### Task goal
Retype exactly the lines of the material below, from the one containing "intro active _ hpre" through the last, with both ends kept.

### Supplied entries
-- pv_equiv track=rewrite | github.com/tonyyzy/advent-of-code-2020 | day17-2.py | update_xyz
-- ===== SOURCE A (Python) =====
-- def update_xyz(active):
--     # update x, y, z
--     t = [a[0] for a in active]
--     x = (min(t) - 1, max(t) + 2)
--     t = [a[1] for a in active]
--     y = (min(t) - 1, max(t) + 2)
--     t = [a[2] for a in active]
--     z = (min(t) - 1, max(t) + 2)
--     t = [a[3] for a in active]
--     w = (min(t) - 1, max(t) + 2)
--     return x, y, z, w
-- ===== SOURCE B (Python) =====
-- def update_xyz(active):
--     # one pass: track all eight extrema simultaneously
--     x0, y0, z0, w0 = active[0]
--     xmn = xmx = x0
--     ymn = ymx = y0
--     zmn = zmx = z0
--     wmn = wmx = w0
--     for a, b, c, d in active[1:]:
--         if a < xmn: xmn = a
--         if a > xmx: xmx = a
--         if b < ymn: ymn = b
--         if b > ymx: ymx = b
--         if c < zmn: zmn = c
--         if c > zmx: zmx = c
--         if d < wmn: wmn = d
--         if d > wmx: wmx = d
--     return (xmn - 1, xmx + 2), (ymn - 1, ymx + 2), (zmn - 1, zmx + 2), (wmn - 1, wmx + 2)
-- ===== Notes on version B (the rewrite author's own statement) =====
-- stated objective: alternative
-- what changed: replaced four list-comprehension + min + max passes (eight traversals and four intermediate lists) with a single loop maintaining eight running extrema initialized from the first point
import Mathlib
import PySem

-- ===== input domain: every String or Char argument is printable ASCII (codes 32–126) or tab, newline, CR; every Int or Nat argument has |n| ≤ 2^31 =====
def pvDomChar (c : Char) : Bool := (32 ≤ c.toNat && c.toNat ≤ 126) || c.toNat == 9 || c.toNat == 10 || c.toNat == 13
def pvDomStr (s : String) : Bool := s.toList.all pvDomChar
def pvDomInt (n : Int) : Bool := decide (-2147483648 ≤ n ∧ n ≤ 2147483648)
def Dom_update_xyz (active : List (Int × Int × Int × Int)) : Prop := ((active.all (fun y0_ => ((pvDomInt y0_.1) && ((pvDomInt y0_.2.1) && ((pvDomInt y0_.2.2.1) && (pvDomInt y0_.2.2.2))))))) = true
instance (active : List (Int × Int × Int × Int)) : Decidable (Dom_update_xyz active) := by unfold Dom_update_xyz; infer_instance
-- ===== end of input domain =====

-- B replaces A's four comprehension+min+max passes by one loop carrying eight running extrema (alternative decomposition, same asymptotic cost).

-- ===== PORT A =====
-- A: four passes, each building the list of one coordinate then taking min-1 and max+2.
def update_xyz (active : List (Int × Int × Int × Int)) : (Int × Int) × (Int × Int) × (Int × Int) × (Int × Int) :=
  let t := active.map (fun a => a.1)
  let x := ((PySem.List.min? t (fun v => v)).getD 0 - 1, (PySem.List.max? t (fun v => v)).getD 0 + 2)
  let t := active.map (fun a => a.2.1)
  let y := ((PySem.List.min? t (fun v => v)).getD 0 - 1, (PySem.List.max? t (fun v => v)).getD 0 + 2)
  let t := active.map (fun a => a.2.2.1)
  let z := ((PySem.List.min? t (fun v => v)).getD 0 - 1, (PySem.List.max? t (fun v => v)).getD 0 + 2)
  let t := active.map (fun a => a.2.2.2)
  let w := ((PySem.List.min? t (fun v => v)).getD 0 - 1, (PySem.List.max? t (fun v => v)).getD 0 + 2)
  (x, y, z, w)

-- ===== PORT B =====
-- B's loop over active[1:], updating the eight extrema with the same comparisons as Source B.
def updateXyzAltLoop : List (Int × Int × Int × Int) →
    (Int × Int) × (Int × Int) × (Int × Int) × (Int × Int) →
    (Int × Int) × (Int × Int) × (Int × Int) × (Int × Int)
  | [], st => st
  | (a, b, c, d) :: rest, ((xmn, xmx), (ymn, ymx), (zmn, zmx), (wmn, wmx)) =>
    updateXyzAltLoop rest
      ((if a < xmn then a else xmn, if a > xmx then a else xmx),
       (if b < ymn then b else ymn, if b > ymx then b else ymx),
       (if c < zmn then c else zmn, if c > zmx then c else zmx),
       (if d < wmn then d else wmn, if d > wmx then d else wmx))

def update_xyz_alt (active : List (Int × Int × Int × Int)) : (Int × Int) × (Int × Int) × (Int × Int) × (Int × Int) :=
  match active with
  | [] => ((0, 0), (0, 0), (0, 0), (0, 0))  -- unreachable under Pre_ (Source B raises IndexError on [])
  | (x0, y0, z0, w0) :: rest =>
    let st := updateXyzAltLoop rest ((x0, x0), (y0, y0), (z0, z0), (w0, w0))
    ((st.1.1 - 1, st.1.2 + 2), (st.2.1.1 - 1, st.2.1.2 + 2),
     (st.2.2.1.1 - 1, st.2.2.1.2 + 2), (st.2.2.2.1 - 1, st.2.2.2.2 + 2))

-- ===== PRECONDITION & SPEC =====
-- Pre_ excludes the empty list, on which A raises ValueError (min of empty list) and B raises IndexError.
def Pre_update_xyz (active : List (Int × Int × Int × Int)) : Prop := active ≠ []
instance (active : List (Int × Int × Int × Int)) : Decidable (Pre_update_xyz active) := by unfold Pre_update_xyz; infer_instance
def pvWitness_update_xyz : (List (Int × Int × Int × Int)) := [(0, 1, 2, 3)]

def Spec_update_xyz (active : List (Int × Int × Int × Int)) (out : (Int × Int) × (Int × Int) × (Int × Int) × (Int × Int)) : Prop := out = update_xyz_alt active
instance (active : List (Int × Int × Int × Int)) (out : (Int × Int) × (Int × Int) × (Int × Int) × (Int × Int)) : Decidable (Spec_update_xyz active out) := by unfold Spec_update_xyz; infer_instance

-- ===== CLAIM (what is proved, stated in full; the proofs are below) =====
def Claim_equal_update_xyz : Prop := ∀ (active : List (Int × Int × Int × Int)), Dom_update_xyz active → Pre_update_xyz active → Spec_update_xyz active (update_xyz active)

-- ===== LEMMAS AND PROOFS =====

theorem if_lt_eq_min (a s : Int) : (if a < s then a else s) = min s a := by
  split_ifs with h <;> omega

theorem if_gt_eq_max (a s : Int) : (if a > s then a else s) = max s a := by
  split_ifs with h <;> omega

-- The combined one-pass loop computes the eight componentwise folds.
theorem updateXyzAltLoop_eq (t : List (Int × Int × Int × Int))
    (xmn xmx ymn ymx zmn zmx wmn wmx : Int) :
    updateXyzAltLoop t ((xmn, xmx), (ymn, ymx), (zmn, zmx), (wmn, wmx)) =
      ((t.foldl (fun s p => min s p.1) xmn, t.foldl (fun s p => max s p.1) xmx),
       (t.foldl (fun s p => min s p.2.1) ymn, t.foldl (fun s p => max s p.2.1) ymx),
       (t.foldl (fun s p => min s p.2.2.1) zmn, t.foldl (fun s p => max s p.2.2.1) zmx),
       (t.foldl (fun s p => min s p.2.2.2) wmn, t.foldl (fun s p => max s p.2.2.2) wmx)) := by
  induction t generalizing xmn xmx ymn ymx zmn zmx wmn wmx with
  | nil => rfl
  | cons hd tl ih =>
    obtain ⟨a, b, c, d⟩ := hd
    simp only [updateXyzAltLoop, List.foldl_cons, ih, if_lt_eq_min, if_gt_eq_max]

-- ===== VERDICT (by name: the statement is the Claim_ definition above) =====
theorem update_xyz_spec : Claim_equal_update_xyz := by
  intro active _ hpre
  unfold Spec_update_xyz
  match active with
  | [] => exact absurd rfl hpre
  | (x0, y0, z0, w0) :: rest =>
    simp only [update_xyz, update_xyz_alt, List.map_cons,
      PySem.List.min?_id_cons, PySem.List.max?_id_cons, Option.getD_some,
      List.foldl_map, updateXyzAltLoop_eq]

### Reply
  intro active _ hpre
  unfold Spec_update_xyz
  match active with
  | [] => exact absurd rfl hpre
  | (x0, y0, z0, w0) :: rest =>
    simp only [update_xyz, update_xyz_alt, List.map_cons,
      PySem.List.min?_id_cons, PySem.List.max?_id_cons, Option.getD_some,
      List.foldl_map, updateXyzAltLoop_eq]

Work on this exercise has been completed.